Banyak juga orang yang berhasil mengasah kecerdasan emosioal (EQ)
sehingga hubungan muamalahnya dengan orang lain begitu harmonis. Lantas,
apakah bila Anda memiliki kecerdasan akademik dan emosional tinggi,
karir Anda menanjak, dan materi Anda bertambah, Anda telah mencapai
sukses yang sebenarnya? Sudah cukupkah semua itu?
Renungkanlah sebuah kenyataan yang pasti akan menimpa setiap orang,
yaitu kematian. Bayangkan bila berbagai impian duniawi telah Anda raih
dan ketika Anda berada di puncak kesuksesan tiba-tiba Anda meninggal.
Tenteramkah hati Anda membayangkan kemungkinan itu?
Lupa Mati
Rasulullah Shallallahu ‘alaihi wa sallam (SAW) bersabda,
“Secerdas-cerdasnya manusia adalah yang terbanyak mengingat kematian
serta yang terbanyak persiapan menghadapinya,” (Riwayat Ibnu Majah).
Banyak orang lupa dengan kematian. Mereka seolah-olah akan hidup
selamanya dan menjadikan dunia ini segala-galanya. Karena itu,
direbutlah harta dunia dengan tidak memedulikan halal dan haram. Maka
muncullah budaya korupsi di negeri ini. Sudah banyak pula koruptor yang
hidupnya berakhir di penjara. Meski begitu banyak juga yang belum jera.

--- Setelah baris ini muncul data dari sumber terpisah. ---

-- pv_equiv track=rewrite | github.com/Min-su-Jeong/Algorithm_Study | 프로그래머스/1/160586. 대충 만든 자판/대충 만든 자판.py | solution
-- ===== SOURCE A (Python) =====
-- def solution(keymap, targets):
--     ret = []
--     keyDict = {}
--
--     for i in range(len(keymap)):
--         for j in range(len(keymap[i])):
--             ch = keymap[i][j]
--             if ch in keyDict.keys():
--                 keyDict[ch] = min(keyDict[ch], j+1)
--             else:
--                 keyDict[ch] = j+1
--
--     for target in targets:
--         cnt = 0
--         for ch in target:
--             if ch in keyDict.keys():
--                 cnt += keyDict[ch]
--             else:
--                 cnt = -1
--                 break
--
--         ret.append(cnt)
--
--     return ret
-- ===== SOURCE B (Python) =====
-- def solution(keymap, targets):
--     ret = []
--     for target in targets:
--         cnt = 0
--         for ch in target:
--             best = None
--             for s in keymap:
--                 for j, c in enumerate(s):
--                     if c == ch:
--                         p = j + 1
--                         if best is None or p < best:
--                             best = p
--                         break
--             if best is None:
--                 cnt = -1
--                 break
--             cnt += best
--         ret.append(cnt)
--     return ret
-- ===== Notes on version B (the rewrite author's own statement) =====
-- stated objective: alternative
-- what changed: B removes A's precomputed char->min-position dictionary and instead, for each target character, rescans every keymap string for its first occurrence and takes the minimum 1-based position, with -1 on absence.
import Mathlib
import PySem

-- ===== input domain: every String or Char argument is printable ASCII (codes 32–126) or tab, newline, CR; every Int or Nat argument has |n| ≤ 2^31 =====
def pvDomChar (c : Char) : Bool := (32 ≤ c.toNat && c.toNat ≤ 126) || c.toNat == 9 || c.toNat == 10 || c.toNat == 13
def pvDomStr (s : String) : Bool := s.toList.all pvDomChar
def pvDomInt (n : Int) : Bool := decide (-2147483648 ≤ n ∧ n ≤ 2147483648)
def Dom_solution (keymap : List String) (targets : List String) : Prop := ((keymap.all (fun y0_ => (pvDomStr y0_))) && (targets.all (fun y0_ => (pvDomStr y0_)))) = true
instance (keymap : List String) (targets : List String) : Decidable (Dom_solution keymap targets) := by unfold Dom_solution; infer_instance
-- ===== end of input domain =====

-- B drops A's precomputed position dictionary and instead, for every target character,
-- rescans the keymap strings for the minimal 1-based position (alternative decomposition).

-- ===== PORT A =====
-- one dict-update step for (ch, j): keyDict[ch] = min(keyDict[ch], j+1) or j+1
def buildStep (d : PySem.Dict Char Int) (p : Char × Nat) : PySem.Dict Char Int :=
  match d.get? p.1 with
  | some v => d.insert p.1 (min v ((p.2 : Int) + 1))
  | none => d.insert p.1 ((p.2 : Int) + 1)

-- the two nested build loops over keymap[i][j]
def buildDict (keymap : List String) : PySem.Dict Char Int :=
  keymap.foldl (fun d s => (s.toList.zipIdx).foldl buildStep d) PySem.Dict.empty

-- inner loop over target with break
def countA (d : PySem.Dict Char Int) : List Char → Int → Int
  | [], cnt => cnt
  | ch :: rest, cnt =>
    match d.get? ch with
    | some v => countA d rest (cnt + v)
    | none => -1

def solution (keymap : List String) (targets : List String) : List Int :=
  let keyDict := buildDict keymap
  targets.foldl (fun ret t => ret ++ [countA keyDict t.toList 0]) []

-- ===== PORT B =====
-- innermost loop: for j, c in enumerate(s): if c == ch: p = j+1; break
def scanStr (ch : Char) : List Char → Nat → Option Int
  | [], _ => none
  | c :: rest, j => if c = ch then some ((j : Int) + 1) else scanStr ch rest (j + 1)

-- loop over keymap strings maintaining best
def bestOf (keymap : List String) (ch : Char) : Option Int :=
  keymap.foldl (fun best s =>
    match scanStr ch s.toList 0 with
    | none => best
    | some p =>
      match best with
      | none => some p
      | some b => if p < b then some p else some b) none

-- inner loop over target with break
def countB (keymap : List String) : List Char → Int → Int
  | [], cnt => cnt
  | ch :: rest, cnt =>
    match bestOf keymap ch with
    | some b => countB keymap rest (cnt + b)
    | none => -1

def solution_alt (keymap : List String) (targets : List String) : List Int :=
  targets.foldl (fun ret t => ret ++ [countB keymap t.toList 0]) []

-- ===== PRECONDITION & SPEC =====
def Spec_solution (keymap : List String) (targets : List String) (out : List Int) : Prop := out = solution_alt keymap targets
instance (keymap : List String) (targets : List String) (out : List Int) : Decidable (Spec_solution keymap targets out) := by unfold Spec_solution; infer_instance

-- ===== CLAIM (what is proved, stated in full; the proofs are below) =====
def Claim_equal_solution : Prop := ∀ (keymap : List String) (targets : List String), Dom_solution keymap targets → Spec_solution keymap targets (solution keymap targets)

-- ===== LEMMAS AND PROOFS =====

-- once the dict holds w ≤ k+1 at ch, later positions (all ≥ k+1) never change it
theorem buildStep_stable (cs : List Char) (ch : Char) (w : Int) :
    ∀ (k : Nat) (d : PySem.Dict Char Int), d.get? ch = some w → w ≤ (k : Int) + 1 →
    ((cs.zipIdx k).foldl buildStep d).get? ch = some w := by
  induction cs with
  | nil => intro k d h _; simpa using h
  | cons c cs ih =>
    intro k d h hw
    simp only [List.zipIdx_cons, List.foldl_cons]
    by_cases hc : c = ch
    · subst hc
      have : buildStep d (c, k) = d.insert c (min w ((k : Int) + 1)) := by
        simp [buildStep, h]
      rw [this]
      have hmin : min w ((k : Int) + 1) = w := min_eq_left hw
      refine ih (k + 1) _ ?_ ?_
      · rw [hmin]; exact PySem.Dict.get?_insert_self _ _ _
      · push_cast; omega
    · have hne : ch ≠ c := fun h' => hc h'.symm
      have hstep : (buildStep d (c, k)).get? ch = some w := by
        unfold buildStep
        cases d.get? c <;> simp [PySem.Dict.get?_insert_of_ne _ _ hne, h]
      refine ih (k + 1) _ hstep ?_
      push_cast at hw ⊢; omega

-- one string of A's build loop computes the combine of the old entry with the first position
theorem build_string (ch : Char) (cs : List Char) :
    ∀ (k : Nat) (d : PySem.Dict Char Int),
    ((cs.zipIdx k).foldl buildStep d).get? ch =
      match scanStr ch cs k with
      | none => d.get? ch
      | some p => some (match d.get? ch with | none => p | some v => min v p) := by
  induction cs with
  | nil => intro k d; simp [scanStr]
  | cons c cs ih =>
    intro k d
    simp only [List.zipIdx_cons, List.foldl_cons, scanStr]
    by_cases hc : c = ch
    · subst hc
      simp only [if_true]
      cases hd : d.get? c with
      | none =>
        have : buildStep d (c, k) = d.insert c ((k : Int) + 1) := by simp [buildStep, hd]
        rw [this]
        refine buildStep_stable cs c _ (k + 1) _ ?_ ?_
        · exact PySem.Dict.get?_insert_self _ _ _
        · push_cast; omega
      | some v =>
        have : buildStep d (c, k) = d.insert c (min v ((k : Int) + 1)) := by simp [buildStep, hd]
        rw [this]
        refine buildStep_stable cs c _ (k + 1) _ ?_ ?_
        · exact PySem.Dict.get?_insert_self _ _ _
        · have := min_le_right v ((k : Int) + 1); push_cast; omega
    · have hne : ch ≠ c := fun h' => hc h'.symm
      have hstep : (buildStep d (c, k)).get? ch = d.get? ch := by
        unfold buildStep
        cases d.get? c <;> simp [PySem.Dict.get?_insert_of_ne _ _ hne]
      rw [ih (k + 1), hstep, if_neg hc]

-- A's whole build, read at ch, is B's best-of-scan fold
theorem buildDict_get (keymap : List String) (ch : Char) :
    (buildDict keymap).get? ch = bestOf keymap ch := by
  unfold buildDict bestOf
  suffices h : ∀ (km : List String) (d : PySem.Dict Char Int),
      (km.foldl (fun d s => (s.toList.zipIdx).foldl buildStep d) d).get? ch =
        km.foldl (fun best s =>
          match scanStr ch s.toList 0 with
          | none => best
          | some p =>
            match best with
            | none => some p
            | some b => if p < b then some p else some b) (d.get? ch) by
    rw [h keymap PySem.Dict.empty, PySem.Dict.get?_empty]
  intro km
  induction km with
  | nil => intro d; rfl
  | cons s km ih =>
    intro d
    simp only [List.foldl_cons]
    rw [ih, build_string]
    congr 1
    cases scanStr ch s.toList 0 with
    | none => rfl
    | some p =>
      cases d.get? ch with
      | none => rfl
      | some v =>
        rcases lt_or_ge p v with h | h
        · simp [min_eq_right h.le, if_pos h]
        · simp [min_eq_left h, if_neg (not_lt.mpr h)]

theorem count_eq (keymap : List String) (cs : List Char) :
    ∀ cnt, countA (buildDict keymap) cs cnt = countB keymap cs cnt := by
  induction cs with
  | nil => intro cnt; rfl
  | cons ch rest ih =>
    intro cnt
    simp only [countA, countB, buildDict_get keymap ch]
    cases bestOf keymap ch with
    | none => rfl
    | some b => exact ih _

-- ===== VERDICT (by name: the statement is the Claim_ definition above) =====
theorem solution_spec : Claim_equal_solution := by
  intro keymap targets _
  unfold Spec_solution solution solution_alt
  simp only [count_eq]
theorem pvMin2_cons_cons (m y : Int × Int) (ys : List (Int × Int)) :
    PySem.List.min2? (m :: y :: ys) (·.1) (·.2) =
      PySem.List.min2?
        ((if (decide (y.1 < m.1) || !decide (m.1 < y.1) && decide (y.2 < m.2)) = true then y
          else m) :: ys) (·.1) (·.2) := by
  by_cases h : (decide (y.1 < m.1) || !decide (m.1 < y.1) && decide (y.2 < m.2)) = true
  · rw [if_pos h]
    simp only [PySem.List.min2?, List.foldl_cons]
    rw [show (if (decide (y.1 < m.1) || !decide (m.1 < y.1) && decide (y.2 < m.2)) = true then
      some y else some m) = some y from if_pos h]
  · rw [if_neg h]
    simp only [PySem.List.min2?, List.foldl_cons]
    rw [show (if (decide (y.1 < m.1) || !decide (m.1 < y.1) && decide (y.2 < m.2)) = true then
      some y else some m) = some m from if_neg h]

theorem pvMin2Spec (t : List (Int × Int)) :
    ∀ x, ∃ m, PySem.List.min2? (x :: t) (·.1) (·.2) = some m ∧ m ∈ x :: t ∧
      ∀ y ∈ x :: t, pvELe m y := by
  induction t with
  | nil =>
    intro x
    refine ⟨x, rfl, by simp, ?_⟩
    intro y hy
    rcases List.mem_singleton.mp hy with rfl
    exact pvELe_refl _
  | cons y ys ih =>
    intro x
    rw [pvMin2_cons_cons]
    by_cases h : (decide (y.1 < x.1) || !decide (x.1 < y.1) && decide (y.2 < x.2)) = true
    · rw [if_pos h] at *
      have hlt : pvELt y x := (pvELtb2_iff y x).mp h
      rcases ih y with ⟨m, hm, hmem, hmin⟩
      refine ⟨m, hm, ?_, ?_⟩
      · rcases List.mem_cons.mp hmem with he | hmem'
        · rw [he]; simp
        · simp [hmem']
      · intro z hz
        rcases List.mem_cons.mp hz with he | hz'
        · rw [he]
          exact pvELe_trans (hmin y List.mem_cons_self) (pvELe_of_lt hlt)
        · exact hmin z hz'
    · rw [if_neg h] at *
      have hge : pvELe x y := pvELe_of_not_lt (fun hlt => h ((pvELtb2_iff y x).mpr hlt))
      rcases ih x with ⟨m, hm, hmem, hmin⟩
      refine ⟨m, hm, ?_, ?_⟩
      · rcases List.mem_cons.mp hmem with he | hmem'
        · rw [he]; simp
        · simp [hmem']
      · intro z hz
        rcases List.mem_cons.mp hz with he | hz'
        · rw [he]
          exact hmin x List.mem_cons_self
        · rcases List.mem_cons.mp hz' with he2 | hz''
          · rw [he2]
            exact pvELe_trans (hmin x List.mem_cons_self) hge
          · exact hmin z (List.mem_cons_of_mem _ hz'')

Hal itu disebabkan kecerdasan intelektual yang ia miliki bukan untuk
pencerahan tapi justru mencari pembenaran atas penyimpangan yang ia
lakukan. Kecerdasan bukan untuk menolong sesama, tetapi untuk membalut
kejahatan. Mereka tampil seolah-olah menjadi orang yang peduli nasib
rakyat agar kejahatannya tak terungkap.
Lupa akan kematian sering membuat orang memanfaatkan kecerdasan untuk
memuaskan keserakahannya. Sehingga terjadilah berbagai kerusakan di
darat dan di laut karena eksploitasi yang berlebihan.
Allah Subhanahu wa Ta’ala berfirman, Telah nampak kerusakan di darat dan
di laut disebabkan karena perbuatan tangan manusia, supaya Allah
merasakan kepada mereka sebahagian dari (akibat) perbuatan mereka, agar
mereka kembali (ke jalan yang benar). (Ar Ruum [30]: 41)

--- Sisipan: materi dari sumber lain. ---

-- pv_equiv track=rewrite | github.com/nickgreenquist/InterviewPrep | LeetCode/Medium/sudoku_validator.py | checkRows
-- ===== SOURCE A (Python) =====
-- def checkRows(board):
--     rows = len(board)
--     cols = len(board[0])
--     for i in range(rows):
--         seen = set()
--         for j in range(cols):
--             if board[i][j] == '.':
--                 continue
--             if board[i][j] in seen:
--                 return False
--             seen.add(board[i][j])
--     return True
-- ===== SOURCE B (Python) =====
-- def checkRows(board):
--     rows = len(board)
--     cols = len(board[0])
--     for i in range(rows):
--         digits = sorted(board[i][j] for j in range(cols) if board[i][j] != '.')
--         for a, b in zip(digits, digits[1:]):
--             if a == b:
--                 return False
--     return True
-- ===== Notes on version B (the rewrite author's own statement) =====
-- stated objective: alternative
-- what changed: Duplicate detection by sorting instead of a set: each row's non-'.' cells are sorted and adjacent pairs are compared for equality, so no membership structure is maintained at all.
-- outside the precondition, e.g. on checkRows([['1', '2', '3'], ['2', '2']]): A returns False, B raises IndexError
import Mathlib
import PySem

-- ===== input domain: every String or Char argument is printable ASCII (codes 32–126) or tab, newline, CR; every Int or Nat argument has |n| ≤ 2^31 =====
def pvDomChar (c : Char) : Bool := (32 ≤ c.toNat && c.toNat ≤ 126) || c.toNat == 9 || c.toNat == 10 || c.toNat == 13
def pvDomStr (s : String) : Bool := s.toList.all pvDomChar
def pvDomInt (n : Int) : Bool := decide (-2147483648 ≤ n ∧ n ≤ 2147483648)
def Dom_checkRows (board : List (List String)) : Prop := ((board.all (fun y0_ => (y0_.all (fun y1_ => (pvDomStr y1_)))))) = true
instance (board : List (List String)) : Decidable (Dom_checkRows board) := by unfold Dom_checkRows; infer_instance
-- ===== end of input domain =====

-- B detects duplicates by sorting each row's non-'.' cells and scanning adjacent pairs, instead of A's seen-set.

-- ===== PORT A =====
-- inner loop: for j in range(cols): skip '.', early-return False on a repeat, else add to seen
def checkRowsInner (row : List String) (js : List Int) (seen : PySem.Set String) : Bool :=
  match js with
  | [] => true
  | j :: js' =>
    let c := PySem.List.pyGetD row j ""
    if c = "." then checkRowsInner row js' seen
    else if PySem.Set.contains seen c then false
    else checkRowsInner row js' (PySem.Set.add seen c)

-- outer loop: for i in range(rows), fresh seen per row, early return False
def checkRowsOuter (board : List (List String)) (cols : Int) (is : List Int) : Bool :=
  match is with
  | [] => true
  | i :: is' =>
    if checkRowsInner (PySem.List.pyGetD board i []) (PySem.List.pyRange 0 cols 1) PySem.Set.empty
    then checkRowsOuter board cols is'
    else false

def checkRows (board : List (List String)) : Bool :=
  let rows := PySem.List.len board
  let cols := PySem.List.len (PySem.List.pyGetD board 0 [])
  checkRowsOuter board cols (PySem.List.pyRange 0 rows 1)

-- ===== PORT B =====
-- the generator: board[i][j] for j in range(cols) if board[i][j] != '.'
def rowDigits (row : List String) (js : List Int) : List String :=
  js.filterMap (fun j =>
    let c := PySem.List.pyGetD row j ""
    if c = "." then none else some c)

-- for a, b in zip(digits, digits[1:]): if a == b: return False
def adjDup (ds : List String) : Bool :=
  match ds with
  | a :: b :: t => if a = b then true else adjDup (b :: t)
  | _ => false

-- for i in range(rows): digits = sorted(...); adjacent-pair scan
def checkRowsAltOuter (board : List (List String)) (cols : Int) (is : List Int) : Bool :=
  match is with
  | [] => true
  | i :: is' =>
    let ds := PySem.List.sorted (rowDigits (PySem.List.pyGetD board i []) (PySem.List.pyRange 0 cols 1)) (fun x => x) false
    if adjDup ds then false
    else checkRowsAltOuter board cols is'

def checkRows_alt (board : List (List String)) : Bool :=
  let rows := PySem.List.len board
  let cols := PySem.List.len (PySem.List.pyGetD board 0 [])
  checkRowsAltOuter board cols (PySem.List.pyRange 0 rows 1)

-- ===== PRECONDITION & SPEC =====
-- Pre_ excludes empty boards and ragged boards (some row shorter than the first row): there A
-- raises IndexError, except when a duplicate happens to occur before the short spot — an accident
-- of A's early exit; B raises IndexError on those boards too.
def Pre_checkRows (board : List (List String)) : Prop :=
  board ≠ [] ∧ ∀ row ∈ board, (board.headD []).length ≤ row.length
instance (board : List (List String)) : Decidable (Pre_checkRows board) := by
  unfold Pre_checkRows; infer_instance
def pvWitness_checkRows : List (List String) := [["5", "."], [".", "5"]]

def Spec_checkRows (board : List (List String)) (out : Bool) : Prop := out = checkRows_alt board
instance (board : List (List String)) (out : Bool) : Decidable (Spec_checkRows board out) := by
  unfold Spec_checkRows; infer_instance

-- ===== CLAIM (what is proved, stated in full; the proofs are below) =====
def Claim_equal_checkRows : Prop := ∀ (board : List (List String)), Dom_checkRows board → Pre_checkRows board → Spec_checkRows board (checkRows board)

-- ===== LEMMAS AND PROOFS =====

theorem rowDigits_cons (row : List String) (j : Int) (js : List Int) :
    rowDigits row (j :: js) =
      (if PySem.List.pyGetD row j "" = "." then rowDigits row js
       else PySem.List.pyGetD row j "" :: rowDigits row js) := by
  by_cases h : PySem.List.pyGetD row j "" = "." <;>
    simp [rowDigits, h]

-- A's inner scan succeeds iff the collected digits are duplicate-free and disjoint from seen
theorem checkRowsInner_iff (row : List String) (js : List Int) (seen : PySem.Set String) :
    checkRowsInner row js seen = true ↔
      (rowDigits row js).Nodup ∧ ∀ x ∈ rowDigits row js, x ∉ seen := by
  induction js generalizing seen with
  | nil => simp [checkRowsInner, rowDigits]
  | cons j js ih =>
    rw [checkRowsInner, rowDigits_cons]
    by_cases hdot : PySem.List.pyGetD row j "" = "."
    · simp only [hdot, if_true]; exact ih seen
    · simp only [hdot, if_false]
      set c := PySem.List.pyGetD row j "" with hc
      by_cases hmem : PySem.Set.contains seen c
      · simp only [hmem, if_true]
        have : c ∈ seen := List.contains_iff_mem.mp hmem
        constructor
        · intro h; simp at h
        · rintro ⟨-, hall⟩
          exact absurd this (hall c (by simp))
      · rw [if_neg (by simpa using hmem)]
        have hcs : c ∉ seen := by
          intro h
          exact hmem (List.contains_iff_mem.mpr h)
        rw [ih (PySem.Set.add seen c)]
        constructor
        · rintro ⟨hnd, hall⟩
          have hcm : c ∉ rowDigits row js := by
            intro h
            exact hall c h ((PySem.Set.mem_add seen c c).mpr (Or.inr rfl))
          refine ⟨List.nodup_cons.mpr ⟨hcm, hnd⟩, ?_⟩
          intro x hx
          rcases List.mem_cons.mp hx with h | h
          · exact h ▸ hcs
          · intro hxs
            exact hall x h ((PySem.Set.mem_add seen c x).mpr (Or.inl hxs))
        · rintro ⟨hnd, hall⟩
          rcases List.nodup_cons.mp hnd with ⟨hcm, hnd'⟩
          refine ⟨hnd', ?_⟩
          intro x hx hxs
          rcases (PySem.Set.mem_add seen c x).mp hxs with h | h
          · exact hall x (by simp [hx]) h
          · exact hcm (h ▸ hx)

-- on a (≤)-sorted list, no adjacent duplicate is exactly Nodup
theorem adjDup_false_iff_nodup (l : List String) (h : l.Pairwise (· ≤ ·)) :
    adjDup l = false ↔ l.Nodup := by
  induction l with
  | nil => simp [adjDup]
  | cons a t ih =>
    cases t with
    | nil => simp [adjDup]
    | cons b t' =>
      rcases List.pairwise_cons.mp h with ⟨hab, ht⟩
      rw [adjDup]
      by_cases hd : a = b
      · simp only [hd, if_true]
        constructor
        · intro h'; simp at h'
        · intro hnd
          exact ((List.nodup_cons.mp hnd).1 (hd ▸ List.mem_cons_self)).elim
      · rw [if_neg hd, ih ht]
        constructor
        · intro hnd
          refine List.nodup_cons.mpr ⟨?_, hnd⟩
          intro hmem
          rcases List.mem_cons.mp hmem with h' | h'
          · exact hd h'
          · have hab' : a < b := lt_of_le_of_ne (hab b (by simp)) hd
            have hbx : b ≤ a := (List.pairwise_cons.mp ht).1 a h'
            exact absurd hbx (not_le.mpr hab')
        · intro hnd
          exact (List.nodup_cons.mp hnd).2

-- B's per-row test agrees with A's inner scan
theorem row_tests_agree (row : List String) (js : List Int) :
    checkRowsInner row js PySem.Set.empty =
      !adjDup (PySem.List.sorted (rowDigits row js) (fun x => x) false) := by
  have h1 := checkRowsInner_iff row js PySem.Set.empty
  have hperm : (PySem.List.sorted (rowDigits row js) (fun x => x) false).Perm (rowDigits row js) :=
    PySem.List.sorted_perm _ _ _
  have hpw : (PySem.List.sorted (rowDigits row js) (fun x => x) false).Pairwise (· ≤ ·) := by
    simpa using PySem.List.sorted_pairwise (rowDigits row js) (fun x => x)
  have h2 := adjDup_false_iff_nodup _ hpw
  rw [hperm.nodup_iff] at h2
  simp only [PySem.Set.empty, List.not_mem_nil, not_false_iff, imp_true_iff, and_true] at h1
  cases hB : checkRowsInner row js PySem.Set.empty with
  | true =>
    have := h1.mp (by simpa [PySem.Set.empty] using hB)
    rw [h2.mpr this]
    rfl
  | false =>
    have hnd : ¬ (rowDigits row js).Nodup := by
      intro h
      have hB' : checkRowsInner row js [] = false := hB
      have := h1.mpr h
      simp [hB'] at this
    cases hA : adjDup (PySem.List.sorted (rowDigits row js) (fun x => x) false) with
    | true => rfl
    | false => exact absurd (h2.mp hA) hnd

theorem outers_agree (board : List (List String)) (cols : Int) (is : List Int) :
    checkRowsOuter board cols is = checkRowsAltOuter board cols is := by
  induction is with
  | nil => rfl
  | cons i is ih =>
    rw [checkRowsOuter, checkRowsAltOuter]
    rw [row_tests_agree]
    split <;> rename_i h
    · rw [if_neg (by simpa using h), ih]
    · rw [if_pos (by simpa using h)]

-- ===== VERDICT (by name: the statement is the Claim_ definition above) =====
theorem checkRows_spec : Claim_equal_checkRows := by
  intro board _ _
  unfold Spec_checkRows checkRows checkRows_alt
  exact outers_agree _ _ _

Orang yang kecerdasannya belum bisa mengantarkannya untuk berbuat
baik, pada hakikatnya belum dikatakan cerdas. Dia masih bodoh secara
spiritual karena hawa nafsu masih menguasainya.
Peradaban materi saat ini banyak melahirkan manusia demikian.
Sebagaimana diakui Jean Jaques Rousseau, “Semakin banyak orang pandai,
semakin sulit dicari orang jujur.” Itulah sebabnya Rasulullah SAW selalu
mewanti-wanti, “Perbanyaklah mengingat mati.”
Nasehat Final
Kita telah saksikan sendiri orang-orang yang dulu bersama kita; teman,
tetangga, bahkan keluarga kita sendiri, saat ini telah tiada. Mereka
telah meninggalkan kita selama-lamanya.
Sudahkah kita menjadikan peristiwa kematian sebagai nasehat sebagaimana
dikatakan Fudhail bin Iyadh, “Cukuplah kematian itu menjadi nasehat.”
Jika selama ini kita pernah mengantarkan jenazah ke pemakaman,
ingatlah bahwa kelak giliran kita yang akan diantarkan oleh orang lain.
Lalu, bekal apa yang akan kita bawa menghadap Ilahi? Sudah merasa
cukupkah kita dengan kecerdasan intelektual dan emosional yang kita
punya? Terpikirkah oleh kita bagaimana nasib di akhirat kelak?
Allah Ta’ala berfirmanKatakanlah, “Sesungguhnya kematian yang kamu
lari daripadanya, maka sesungguhnya kematian itu akan menemui kamu,
kemudian kamu akan dikembalikan kepada (Allah), yang mengetahui yang
gaib dan yang nyata, lalu Dia beritakan kepadamu apa yang telah kamu
kerjakan.” (Al-Jumu’ah [62]:
Saat kematian datang merenggut, lepaslah sudah semua kesuksesan dan
kebanggaan dunia yang kita raih dengan susah payah itu. Hanya dengan
berbungkus kafan putih, manusia kembali ke tanah.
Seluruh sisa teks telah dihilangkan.